__Problem to solve__
The listing below contains a span that opens with the line containing "min(n - r, r)" and closes with the line containing "in range(1, r". Return that span exactly.

__Given records__
-- pv_equiv track=rewrite | github.com/tabi-code/AtCoder | Lib/registed/alg_duplicate_combination_mod.py | duplicate_combination_mod
-- ===== SOURCE A (Python) =====
-- def duplicate_combination_mod(n, r, mod):
--     n = n + r - 1
--     r = min(n - r, r)
--     if r == 0:
--         return 1
--     else:
--         denominator = 1
--         for i in range(n, n - r, -1):
--             denominator = (denominator * i) % mod
--         molecule = 1
--         for i in range(1, r + 1):
--             molecule = (molecule * i) % mod
--         return denominator * pow(molecule, mod - 2, mod) % mod
-- ===== SOURCE B (Python) =====
-- def duplicate_combination_mod(n, r, mod):
--     m = n + r - 1
--     k = min(m - r, r)
--     res = 1
--     i = k
--     while i > 0:
--         res = res * (m - k + i) % mod * pow(i, mod - 2, mod) % mod
--         i -= 1
--     return res
-- ===== Notes on version B (the rewrite author's own statement) =====
-- stated objective: alternative
-- what changed: B replaces A's two forward product loops plus one final factorial inverse pow(r!, mod-2, mod) by a single descending while-loop counting i from r down to 1, maintaining one running value that absorbs each numerator factor (n-r+i) together with the per-term inverse pow(i, mod-2, mod).
-- outside the precondition, e.g. on duplicate_combination_mod(3, 2, 1): A returns 0, B returns 0; on duplicate_combination_mod(-6, 18, -25): A returns -24, B returns 1
import Mathlib
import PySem

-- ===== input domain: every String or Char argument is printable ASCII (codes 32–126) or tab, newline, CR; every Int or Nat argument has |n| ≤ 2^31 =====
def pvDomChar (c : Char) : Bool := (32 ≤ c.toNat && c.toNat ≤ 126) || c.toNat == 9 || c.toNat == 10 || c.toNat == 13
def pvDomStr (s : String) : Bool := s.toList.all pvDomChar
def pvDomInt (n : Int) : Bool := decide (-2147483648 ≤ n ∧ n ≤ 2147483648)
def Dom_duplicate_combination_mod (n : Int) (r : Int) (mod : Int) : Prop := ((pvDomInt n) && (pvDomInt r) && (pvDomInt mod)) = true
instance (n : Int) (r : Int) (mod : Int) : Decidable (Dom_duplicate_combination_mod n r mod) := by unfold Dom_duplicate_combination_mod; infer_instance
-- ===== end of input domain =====

-- B replaces A's two forward product loops plus one final factorial inverse by a single descending
-- countdown loop maintaining one running value with per-term inverses (alternative decomposition, same cost class).
-- ===== PORT A =====
-- Python's three-argument pow, ported by hand as binary exponentiation (as CPython computes it); exact for a
-- nonnegative exponent and positive modulus: pvPowMod b e m = b^e % m (proved in pvPowMod_eq below).
-- Both ports call pow; exponent mod-2 is taken as (mod-2).toNat, exact for mod >= 2 (Pre_);
-- Python's negative-exponent pow (mod < 2) is outside Pre_.
def pvPowMod (b : Int) (e : Nat) (m : Int) : Int :=
  if e = 0 then PySem.Int.mod 1 m
  else
    let h := pvPowMod (PySem.Int.mod (b * b) m) (e / 2) m
    if e % 2 = 1 then PySem.Int.mod (h * b) m else h
termination_by e
decreasing_by exact Nat.div_lt_self (Nat.pos_of_ne_zero (by assumption)) one_lt_two

def duplicate_combination_mod (n : Int) (r : Int) (mod : Int) : Int :=
  let n2 := n + r - 1
  let r2 := min (n2 - r) r
  if r2 = 0 then 1
  else
    let denominator := (PySem.List.pyRange n2 (n2 - r2) (-1)).foldl (fun d i => PySem.Int.mod (d * i) mod) 1
    let molecule := (PySem.List.pyRange 1 (r2 + 1) 1).foldl (fun m i => PySem.Int.mod (m * i) mod) 1
    PySem.Int.mod (denominator * pvPowMod molecule (mod - 2).toNat mod) mod

-- ===== PORT B =====
-- the 'while i > 0' countdown of Source B, as recursion on the counter i
def pvCountdown (m : Int) (k : Int) (mod : Int) (res : Int) (i : Int) : Int :=
  if h : 0 < i then
    pvCountdown m k mod
      (PySem.Int.mod (PySem.Int.mod (res * (m - k + i)) mod * pvPowMod i (mod - 2).toNat mod) mod)
      (i - 1)
  else res
termination_by i.toNat
decreasing_by omega

def duplicate_combination_mod_alt (n : Int) (r : Int) (mod : Int) : Int :=
  let m := n + r - 1
  let k := min (m - r) r
  pvCountdown m k mod 1 k

-- ===== PRECONDITION & SPEC =====
-- Pre_ excludes mod < 2 when the effective r = min(n-1, r) is nonzero: there pow's exponent mod-2 is negative, so Python
-- uses modular-inverse semantics (mod = 0 raises ZeroDivisionError, non-invertible factorials raise ValueError, and the
-- sign-of-modulus corner values are rendered differently by A's whole-factorial inverse and B's per-term inverses).
def Pre_duplicate_combination_mod (n : Int) (r : Int) (mod : Int) : Prop :=
  2 ≤ mod ∨ min (n - 1) r = 0
instance (n : Int) (r : Int) (mod : Int) : Decidable (Pre_duplicate_combination_mod n r mod) := by unfold Pre_duplicate_combination_mod; infer_instance
def pvWitness_duplicate_combination_mod : Int × Int × Int := (4, 2, 7)
def Spec_duplicate_combination_mod (n : Int) (r : Int) (mod : Int) (out : Int) : Prop := out = duplicate_combination_mod_alt n r mod
instance (n : Int) (r : Int) (mod : Int) (out : Int) : Decidable (Spec_duplicate_combination_mod n r mod out) := by unfold Spec_duplicate_combination_mod; infer_instance

-- ===== CLAIM (what is proved, stated in full; the proofs are below) =====
def Claim_equal_duplicate_combination_mod : Prop := ∀ (n : Int) (r : Int) (mod : Int), Dom_duplicate_combination_mod n r mod → Pre_duplicate_combination_mod n r mod → Spec_duplicate_combination_mod n r mod (duplicate_combination_mod n r mod)

-- ===== LEMMAS AND PROOFS =====

-- A's product loops: folding (d*i) % m over a list, started at d % m, is (d * prod) % m.
theorem pv_foldl_mulmod (m : Int) (hm : 0 < m) (l : List Int) (d : Int) :
    l.foldl (fun d i => PySem.Int.mod (d * i) m) (d % m) = (d * l.prod) % m := by
  induction l generalizing d with
  | nil => simp
  | cons x xs ih =>
    simp only [List.foldl_cons, List.prod_cons]
    rw [PySem.Int.mod_eq_emod_of_pos hm]
    have h1 : ((d % m) * x) % m = (d * x) % m := by
      conv_rhs => rw [Int.mul_emod]
      rw [Int.mul_emod, Int.emod_emod_of_dvd _ dvd_rfl]
    rw [h1, ih (d * x), mul_assoc]

-- (b % m)^e % m = b^e % m
theorem pv_pow_mod (b m : Int) (e : Nat) : (b % m) ^ e % m = b ^ e % m := by
  induction e with
  | zero => simp
  | succ k ih =>
    rw [pow_succ, pow_succ, Int.mul_emod, ih, Int.emod_emod_of_dvd _ dvd_rfl, ← Int.mul_emod]

-- pvPowMod computes b^e % m for a positive modulus
theorem pvPowMod_eq (b : Int) (e : Nat) (m : Int) (hm : 0 < m) : pvPowMod b e m = b ^ e % m := by
  induction e using Nat.strong_induction_on generalizing b with
  | _ e ih =>
    rw [pvPowMod]
    by_cases h0 : e = 0
    · simp [h0, PySem.Int.mod_eq_emod_of_pos hm]
    · simp only [if_neg h0]
      have h2 : e / 2 < e := Nat.div_lt_self (Nat.pos_of_ne_zero h0) one_lt_two
      rw [ih _ h2]
      simp only [PySem.Int.mod_eq_emod_of_pos hm]
      rw [pv_pow_mod]
      by_cases hpar : e % 2 = 1
      · have he : 2 * (e / 2) + 1 = e := by omega
        simp only [if_pos hpar]
        rw [Int.mul_emod, Int.emod_emod_of_dvd _ dvd_rfl, ← Int.mul_emod,
            ← pow_two, ← pow_mul, ← pow_succ, he]
      · have he : 2 * (e / 2) = e := by omega
        simp only [if_neg hpar]
        rw [← pow_two, ← pow_mul, he]

-- B's countdown loop accumulates, modulo m, res times the product of (c + j) * j^e over j = 1..t.
theorem pvCountdown_spec (c k m : Int) (hm : 0 < m) (t : Nat) (res : Int) :
    pvCountdown c k m (res % m) (t : Int)
      = (res * ((List.range t).map (fun j : Nat => (c - k + ((j : Int) + 1)) * ((j : Int) + 1) ^ (m - 2).toNat)).prod) % m := by
  induction t generalizing res with
  | zero => rw [pvCountdown]; simp
  | succ s ih =>
    rw [pvCountdown]
    have hpos : (0 : Int) < ((s : Nat) + 1 : Nat) := by positivity
    rw [dif_pos (by exact_mod_cast hpos)]
    have hstep : PySem.Int.mod (PySem.Int.mod ((res % m) * (c - k + ((s : Nat) + 1 : Nat))) m
        * pvPowMod ((s : Nat) + 1 : Nat) (m - 2).toNat m) m
        = (res * ((c - k + ((s : Int) + 1)) * ((s : Int) + 1) ^ (m - 2).toNat)) % m := by
      rw [pvPowMod_eq _ _ _ hm]
      simp only [PySem.Int.mod_eq_emod_of_pos hm]
      push_cast
      conv_rhs => rw [show res * ((c - k + ((s : Int) + 1)) * ((s : Int) + 1) ^ (m - 2).toNat)
        = (res * (c - k + ((s : Int) + 1))) * ((s : Int) + 1) ^ (m - 2).toNat by ring, Int.mul_emod]
      rw [Int.mul_emod res, Int.mul_emod (res % m), Int.emod_emod_of_dvd _ dvd_rfl]
    have hcast : ((s : Nat) + 1 : Nat) - (1 : Int) = ((s : Nat) : Int) := by push_cast; ring
    rw [show ((((s : Nat) + 1 : Nat) : Int) - 1) = ((s : Nat) : Int) by push_cast; ring]
    have := ih (res * ((c - k + ((s : Int) + 1)) * ((s : Int) + 1) ^ (m - 2).toNat))
    rw [← hstep] at this
    rw [this, List.range_succ, List.map_append, List.prod_append]
    simp only [List.map_cons, List.map_nil, List.prod_cons, List.prod_nil]
    congr 1
    ring

theorem pv_one_mod (m : Int) (hm : 2 ≤ m) : (1 : Int) % m = 1 :=
  Int.emod_eq_of_lt (by norm_num) (by omega)

theorem pv_foldl_mulmod_one (m : Int) (hm : 2 ≤ m) (l : List Int) :
    l.foldl (fun d i => PySem.Int.mod (d * i) m) 1 = l.prod % m := by
  have h := pv_foldl_mulmod m (by omega) l 1
  rw [pv_one_mod m hm] at h
  simpa using h

theorem pv_prod_map_pow (l : List Int) (e : Nat) : (l.map (fun x => x ^ e)).prod = l.prod ^ e := by
  induction l with
  | nil => simp
  | cons x xs ih => simp [ih, mul_pow]

-- ===== VERDICT (by name: the statement is the Claim_ definition above) =====
theorem duplicate_combination_mod_spec : Claim_equal_duplicate_combination_mod := by
  intro n r mod _ hpre
  unfold Spec_duplicate_combination_mod duplicate_combination_mod duplicate_combination_mod_alt
  simp only []
  set n2 := n + r - 1 with hn2
  set r2 := min (n2 - r) r with hr2
  by_cases h0 : r2 = 0
  · rw [if_pos h0, h0, pvCountdown]; simp
  · have hm : 2 ≤ mod := by
      rcases hpre with h | h
      · exact h
      · exfalso; apply h0; omega
    have hmpos : (0 : Int) < mod := by omega
    rw [if_neg h0]
    by_cases hneg : r2 < 0
    · -- empty products on both sides: both values are 1
      rw [PySem.List.pyRange_neg_one_eq_nil (by omega), PySem.List.pyRange_one_eq_nil (by omega)]
      simp only [List.foldl_nil]
      rw [pvCountdown, dif_neg (by omega), pvPowMod_eq _ _ _ hmpos]
      simp [PySem.Int.mod_eq_emod_of_pos hmpos, pv_one_mod mod hm]
    · have hr2pos : 0 < r2 := by omega
      -- B's side via the countdown lemma at t = r2.toNat
      have ht : ((r2.toNat : Nat) : Int) = r2 := Int.toNat_of_nonneg (by omega)
      have hB := pvCountdown_spec n2 r2 mod hmpos r2.toNat 1
      rw [pv_one_mod mod hm, ht, one_mul] at hB
      rw [hB]
      -- A's side: two fold-products and a final power
      rw [pv_foldl_mulmod_one mod hm, pv_foldl_mulmod_one mod hm]
      rw [pvPowMod_eq _ _ _ hmpos, pv_pow_mod]
      simp only [PySem.Int.mod_eq_emod_of_pos hmpos]
      rw [← Int.mul_emod]
      -- identify the two products
      have hL1 : (PySem.List.pyRange n2 (n2 - r2) (-1)).prod
          = ((List.range r2.toNat).map (fun j : Nat => n2 - r2 + ((j : Int) + 1))).prod := by
        rw [PySem.List.pyRange_neg_one_eq_reverse, List.prod_reverse,
            PySem.List.pyRange_one]
        rw [show (n2 + 1 - (n2 - r2 + 1)).toNat = r2.toNat by omega]
        exact congrArg List.prod (List.map_congr_left (fun j _ => by ring))
      have hL2 : (PySem.List.pyRange 1 (r2 + 1) 1).prod
          = ((List.range r2.toNat).map (fun j : Nat => ((j : Int) + 1))).prod := by
        rw [PySem.List.pyRange_one]
        rw [show (r2 + 1 - 1).toNat = r2.toNat by omega]
        exact congrArg List.prod (List.map_congr_left (fun j _ => by ring))
      rw [hL1, hL2, ← pv_prod_map_pow, List.map_map, ← List.prod_map_mul]
      exact congrArg (· % mod) (congrArg List.prod (List.map_congr_left (fun j _ => by
        simp only [Function.comp_apply])))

__Task output__
--     r = min(n - r, r)
--     if r == 0:
--         return 1
--     else:
--         denominator = 1
--         for i in range(n, n - r, -1):
--             denominator = (denominator * i) % mod
--         molecule = 1
--         for i in range(1, r + 1):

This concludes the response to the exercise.